I cannot understand the difference though and why it does not work…
For now I have removed this part of code.

antgr · November 24, 2019, 11:07am

In else I use label1_embedding ! There should be self.label2_embedding.

Shariq_Ali · January 6, 2020, 9:12am

I am getting the same error. please help me. Following is my code.

for epoch in range(1, args.num_epochs+1):
epoch_loss = []

    for step, (images, labels) in enumerate(loader):
        if args.cuda:
            images = images.cuda()
            labels = labels.cuda()

        inputs = Variable(images)
        targets = Variable(labels)
        outputs = model(inputs)
        optimizer.zero_grad()
        loss = criterion(outputs, targets[:, 0])
        loss.backward()
        optimizer.step()

        epoch_loss.append(loss.data[0])
        if args.steps_plot > 0 and step % args.steps_plot == 0:
            image = inputs[0].cpu().data
            image[0] = image[0] * .229 + .485
            image[1] = image[1] * .224 + .456
            image[2] = image[2] * .225 + .406
            board.image(image,
                f'input (epoch: {epoch}, step: {step})')
            board.image(color_transform(outputs[0].cpu().max(0)[1].data),
                f'output (epoch: {epoch}, step: {step})')
            board.image(color_transform(targets[0].cpu().data),
                f'target (epoch: {epoch}, step: {step})')
        if args.steps_loss > 0 and step % args.steps_loss == 0:
            average = sum(epoch_loss) / len(epoch_loss)
            print(f'loss: {average} (epoch: {epoch}, step: {step})')
        if args.steps_save > 0 and step % args.steps_save == 0:
            filename = f'{args.model}-{epoch:03}-{step:04}.pth'
            torch.save(model.state_dict(), filename)
            print(f'save: {filename} (epoch: {epoch}, step: {step})')

antgr · January 6, 2020, 9:59am

Is the following correct?
loss = criterion(outputs, targets[:, 0])

Shariq_Ali · January 6, 2020, 11:13am

I don’t know. when i print this it shows like this

Outputs tensor([[[[0.0454, 0.0453, 0.0452, …, 0.0459, 0.0459, 0.0460],
[0.0455, 0.0454, 0.0452, …, 0.0460, 0.0460, 0.0461],
[0.0457, 0.0455, 0.0452, …, 0.0461, 0.0462, 0.0462],
…,
[0.0460, 0.0459, 0.0459, …, 0.0457, 0.0457, 0.0458],
[0.0463, 0.0462, 0.0461, …, 0.0461, 0.0462, 0.0463],
[0.0466, 0.0464, 0.0463, …, 0.0464, 0.0466, 0.0468]]]],
device=‘cuda:0’, grad_fn=)
targets[:, 0] tensor([[[0, 0, 0, …, 0, 0, 0],
[0, 0, 0, …, 0, 0, 0],
[0, 0, 0, …, 0, 0, 0],
…,
[0, 0, 0, …, 0, 0, 0],
[0, 0, 0, …, 0, 0, 0],
[0, 0, 0, …, 0, 0, 0]]], device=‘cuda:0’)
Outputs Size torch.Size([1, 1, 256, 256])
targets[:, 0] Size torch.Size([1, 256, 256])

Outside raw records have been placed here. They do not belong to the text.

-- pv_equiv track=rewrite | github.com/hao2062/RV1126 | edit.py | remove_files_under_dir
-- ===== SOURCE A (Python) =====
-- def remove_files_under_dir(lines, b, e, d):
--     # 删除位于 d/ 下的所有文件条目（注释与 "!file"）
--     out = []
--     prefix = d + "/"
--     for i, ln in enumerate(lines):
--         if b < i < e:
--             if ln.startswith("# ") and not ln.startswith("# /") and ln[2:].startswith(prefix):
--                 continue
--             if ln.startswith("!") and not ln.startswith("!/") and ln[1:].startswith(prefix):
--                 continue
--         out.append(ln)
--     return out
-- ===== SOURCE B (Python) =====
-- def remove_files_under_dir(lines, b, e, d):
--     # In-place reverse-index deletion: copy the whole list once, then walk the
--     # clamped window from its last index down to its first, deleting matching
--     # entries with `del`; no per-line index test and no rebuilt output list.
--     out = list(lines)
--     n = len(lines)
--     lo = max(0, min(b + 1, n))
--     hi = max(0, min(e, n))
--     prefix = d + "/"
--     for i in range(hi - 1, lo - 1, -1):
--         ln = out[i]
--         if ((ln.startswith("# ") and not ln.startswith("# /") and ln[2:].startswith(prefix))
--                 or (ln.startswith("!") and not ln.startswith("!/") and ln[1:].startswith(prefix))):
--             del out[i]
--     return out
-- ===== Notes on version B (the rewrite author's own statement) =====
-- stated objective: alternative
-- what changed: Instead of rebuilding the output line by line with a per-index window test, B copies the list once, computes the clamped window bounds, and walks the window's indices in reverse deleting matching entries in place with del.
import Mathlib
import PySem

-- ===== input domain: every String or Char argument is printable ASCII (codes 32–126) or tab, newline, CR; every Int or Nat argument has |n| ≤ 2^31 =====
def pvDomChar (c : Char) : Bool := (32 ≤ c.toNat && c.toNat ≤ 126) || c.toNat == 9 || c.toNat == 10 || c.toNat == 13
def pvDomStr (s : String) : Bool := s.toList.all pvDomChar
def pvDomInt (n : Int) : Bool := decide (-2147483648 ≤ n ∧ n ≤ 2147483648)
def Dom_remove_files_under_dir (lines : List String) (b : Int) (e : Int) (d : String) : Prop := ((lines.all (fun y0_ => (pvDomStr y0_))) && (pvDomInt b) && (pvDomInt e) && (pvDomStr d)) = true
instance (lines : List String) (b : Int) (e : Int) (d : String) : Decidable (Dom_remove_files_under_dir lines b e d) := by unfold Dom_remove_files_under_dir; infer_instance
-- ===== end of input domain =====

-- B copies the list once and deletes matching entries in place, walking the clamped window's indices in reverse (alternative decomposition, same order of cost).

-- ===== PORT A =====
-- the for-loop over enumerate(lines) as structural recursion over (i, acc)
def pvLoopA (b e : Int) (pre : String) (i : Int) (acc : List String) : List String → List String
  | [] => acc
  | ln :: rest =>
    if b < i ∧ i < e then
      if PySem.Str.startswith ln "# " && !PySem.Str.startswith ln "# /" && PySem.Str.startswith (PySem.Str.slice ln (some 2) none) pre then
        pvLoopA b e pre (i + 1) acc rest
      else if PySem.Str.startswith ln "!" && !PySem.Str.startswith ln "!/" && PySem.Str.startswith (PySem.Str.slice ln (some 1) none) pre then
        pvLoopA b e pre (i + 1) acc rest
      else
        pvLoopA b e pre (i + 1) (acc ++ [ln]) rest
    else
      pvLoopA b e pre (i + 1) (acc ++ [ln]) rest

def remove_files_under_dir (lines : List String) (b : Int) (e : Int) (d : String) : List String :=
  pvLoopA b e (d ++ "/") 0 [] lines

-- ===== PORT B =====
def pvIsEntry (pre ln : String) : Bool :=
  (PySem.Str.startswith ln "# " && !PySem.Str.startswith ln "# /" && PySem.Str.startswith (PySem.Str.slice ln (some 2) none) pre)
  || (PySem.Str.startswith ln "!" && !PySem.Str.startswith ln "!/" && PySem.Str.startswith (PySem.Str.slice ln (some 1) none) pre)

-- loop body: ln = out[i]; if is-entry then `del out[i]`.  `del out[i]` for the
-- 0 ≤ i < len(out) indices this loop produces is exactly List.eraseIdx i.toNat.
def pvDelStep (pre : String) (out : List String) (i : Int) : List String :=
  match PySem.List.pyGet? out i with
  | none => out
  | some ln => if pvIsEntry pre ln then out.eraseIdx i.toNat else out

-- n = len(lines); lo = max(0, min(b+1, n)); hi = max(0, min(e, n)); the three locals are inlined
def remove_files_under_dir_alt (lines : List String) (b : Int) (e : Int) (d : String) : List String :=
  (PySem.List.pyRange (max 0 (min e (lines.length : Int)) - 1) (max 0 (min (b + 1) (lines.length : Int)) - 1) (-1)).foldl
    (pvDelStep (d ++ "/")) lines

-- ===== PRECONDITION & SPEC =====
def Spec_remove_files_under_dir (lines : List String) (b : Int) (e : Int) (d : String) (out : List String) : Prop := out = remove_files_under_dir_alt lines b e d
instance (lines : List String) (b : Int) (e : Int) (d : String) (out : List String) : Decidable (Spec_remove_files_under_dir lines b e d out) := by unfold Spec_remove_files_under_dir; infer_instance

-- ===== CLAIM (what is proved, stated in full; the proofs are below) =====
def Claim_equal_remove_files_under_dir : Prop := ∀ (lines : List String) (b : Int) (e : Int) (d : String), Dom_remove_files_under_dir lines b e d → Spec_remove_files_under_dir lines b e d (remove_files_under_dir lines b e d)

-- ===== LEMMAS AND PROOFS =====

-- common recursive reference: index shifted into the bounds (b < i < e  ↔  b - i < 0 < e - i)
def pvSpec (pre : String) : Int → Int → List String → List String
  | _, _, [] => []
  | b, e, ln :: rest =>
    if b < 0 ∧ 0 < e ∧ pvIsEntry pre ln then pvSpec pre (b - 1) (e - 1) rest
    else ln :: pvSpec pre (b - 1) (e - 1) rest

-- intermediate slice characterisation: head copied, window filtered, tail copied
def pvSliceForm (lines : List String) (b : Int) (e : Int) (d : String) : List String :=
  let n : Int := lines.length
  let lo : Nat := (min (b + 1) n).toNat
  let hi : Nat := (min e n).toNat
  if hi ≤ lo then lines
  else
    lines.take lo ++ ((lines.take hi).drop lo).filter (fun ln => !pvIsEntry (d ++ "/") ln) ++ lines.drop hi

set_option maxRecDepth 10000 in
theorem pvLoopA_eq_spec (b e : Int) (pre : String) :
    ∀ (ls : List String) (i : Int) (acc : List String),
      pvLoopA b e pre i acc ls = acc ++ pvSpec pre (b - i) (e - i) ls := by
  intro ls
  induction ls with
  | nil => intro i acc; simp [pvLoopA, pvSpec]
  | cons ln rest ih =>
    intro i acc
    have e1 : b - (i + 1) = (b - i) - 1 := by omega
    have e2 : e - (i + 1) = (e - i) - 1 := by omega
    by_cases h : b < i ∧ i < e
    · have h1 : b - i < 0 := by omega
      have h2 : 0 < e - i := by omega
      simp only [pvLoopA, pvSpec, pvIsEntry, ih, e1, e2, if_pos h, h1, h2, true_and]
      cases hc1 : (PySem.Str.startswith ln "# " && !PySem.Str.startswith ln "# /" && PySem.Str.startswith (PySem.Str.slice ln (some 2) none) pre) <;>
        cases hc2 : (PySem.Str.startswith ln "!" && !PySem.Str.startswith ln "!/" && PySem.Str.startswith (PySem.Str.slice ln (some 1) none) pre) <;>
          simp only [Bool.or_true, Bool.or_false, Bool.false_eq_true,
            if_false, if_true, List.append_assoc,
            List.cons_append, List.nil_append]
    · have hf : ¬(b - i < 0 ∧ 0 < e - i ∧ pvIsEntry pre ln = true) := by
        intro ⟨a1, a2, _⟩; exact h ⟨by omega, by omega⟩
      simp only [pvLoopA, pvSpec, ih, e1, e2, if_neg h, if_neg hf]
      simp

theorem pvSliceForm_eq_spec (d : String) :
    ∀ (ls : List String) (b e : Int),
      pvSliceForm ls b e d = pvSpec (d ++ "/") b e ls := by
  intro ls
  induction ls with
  | nil =>
    intro b e
    simp only [pvSliceForm, pvSpec]
    split <;> simp_all
  | cons ln rest ih =>
    intro b e
    have ihr := ih (b - 1) (e - 1)
    simp only [pvSliceForm] at ihr ⊢
    have hbb : b - 1 + 1 = b := by ring
    rw [hbb] at ihr
    have hn : ((ln :: rest).length : Int) = (rest.length : Int) + 1 := by simp
    by_cases hb : b < 0
    · -- lo = 0
      have hlo : (min (b + 1) ((ln :: rest).length : Int)).toNat = 0 := by simp at hn ⊢; omega
      have hlo' : (min b ((rest.length : Int))).toNat = 0 := by omega
      by_cases he : 0 < e
      · -- interior contains index 0
        have hhi : (min e ((ln :: rest).length : Int)).toNat = (min (e - 1) ((rest.length : Int))).toNat + 1 := by
          simp at hn ⊢; omega
        have hne : ¬((min (e - 1) ((rest.length : Int))).toNat + 1 ≤ 0) := by omega
        rw [hlo, hhi] at *
        rw [if_neg hne]
        simp only [List.take_zero, List.drop_zero, List.take_succ_cons, List.drop_succ_cons, List.nil_append,
          List.filter_cons]
        rw [pvSpec]
        have hcond : (b < 0 ∧ 0 < e ∧ pvIsEntry (d ++ "/") ln = true) ↔ (pvIsEntry (d ++ "/") ln = true) := by
          constructor
          · exact fun x => x.2.2
          · exact fun x => ⟨hb, he, x⟩
        -- rest side: the slice expression equals the recursive form whether or not its window is empty
        have hrest : (rest.take ((min (e - 1) ((rest.length : Int))).toNat)).filter (fun ln => !pvIsEntry (d ++ "/") ln)
              ++ rest.drop ((min (e - 1) ((rest.length : Int))).toNat) = pvSpec (d ++ "/") (b - 1) (e - 1) rest := by
          rw [← ihr, hlo']
          by_cases hz : (min (e - 1) ((rest.length : Int))).toNat ≤ 0
          · have : (min (e - 1) ((rest.length : Int))).toNat = 0 := by omega
            rw [if_pos hz, this]; simp
          · rw [if_neg hz]; simp
        by_cases hE : pvIsEntry (d ++ "/") ln = true
        · rw [if_pos (hcond.mpr hE)]
          simp only [hE, Bool.not_true, if_false, Bool.false_eq_true]
          exact hrest
        · rw [if_neg (fun x => hE (hcond.mp x))]
          simp only [hE, Bool.not_false, if_true]
          simp only [List.cons_append]
          rw [hrest]
      · -- e ≤ 0 : hi = 0, whole window empty; both sides copy
        have hhi : (min e ((ln :: rest).length : Int)).toNat = 0 := by omega
        have hhi' : (min (e - 1) ((rest.length : Int))).toNat = 0 := by omega
        rw [hlo, hhi, if_pos (le_refl 0)]
        rw [pvSpec, if_neg (by intro x; exact he x.2.1)]
        rw [← ihr, hlo', hhi', if_pos (le_refl 0)]
    · -- b ≥ 0 : index 0 outside window; first line kept
      have hs : pvSpec (d ++ "/") b e (ln :: rest) = ln :: pvSpec (d ++ "/") (b - 1) (e - 1) rest := by
        rw [pvSpec, if_neg (by intro x; exact hb x.1)]
      rw [hs, ← ihr]
      have hlen : ((ln :: rest).length : Int) = (rest.length : Int) + 1 := by
        push_cast [List.length_cons]; ring
      by_cases hz : (min e ((ln :: rest).length : Int)).toNat ≤ (min (b + 1) ((ln :: rest).length : Int)).toNat
      · have hz' : (min (e - 1) ((rest.length : Int))).toNat ≤ (min b ((rest.length : Int))).toNat := by
          rw [hlen] at hz; omega
        rw [if_pos hz, if_pos hz']
      · have hz' : ¬((min (e - 1) ((rest.length : Int))).toNat ≤ (min b ((rest.length : Int))).toNat) := by
          rw [hlen] at hz; omega
        have hlo : (min (b + 1) ((ln :: rest).length : Int)).toNat = (min b ((rest.length : Int))).toNat + 1 := by
          rw [hlen] at hz; omega
        have hhi : (min e ((ln :: rest).length : Int)).toNat = (min (e - 1) ((rest.length : Int))).toNat + 1 := by
          rw [hlen] at hz; omega
        rw [if_neg hz, if_neg hz', hlo, hhi]
        simp only [List.take_succ_cons, List.drop_succ_cons, List.cons_append]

antgr · January 7, 2020, 10:13am

Usually this error is a shape mismatch. In my case, I used a wrong embedding layer (with different output size), so again a shape mismatch. Try to break your code in simple steps and figure out which step triggers the error. For example unit test your code, or run it interactively. I have not much time to help you out. Maybe the pytorch experts of the forum can provide some better ideas.
@albanD any idea?

albanD · January 7, 2020, 3:21pm

I did not look at the code in details, but from the print and your comment:

Outputs Size torch.Size([1, 1, 256, 256])
targets[:, 0] Size torch.Size([1, 256, 256])

The sizes don’t seem to be the same So maybe this is the reason?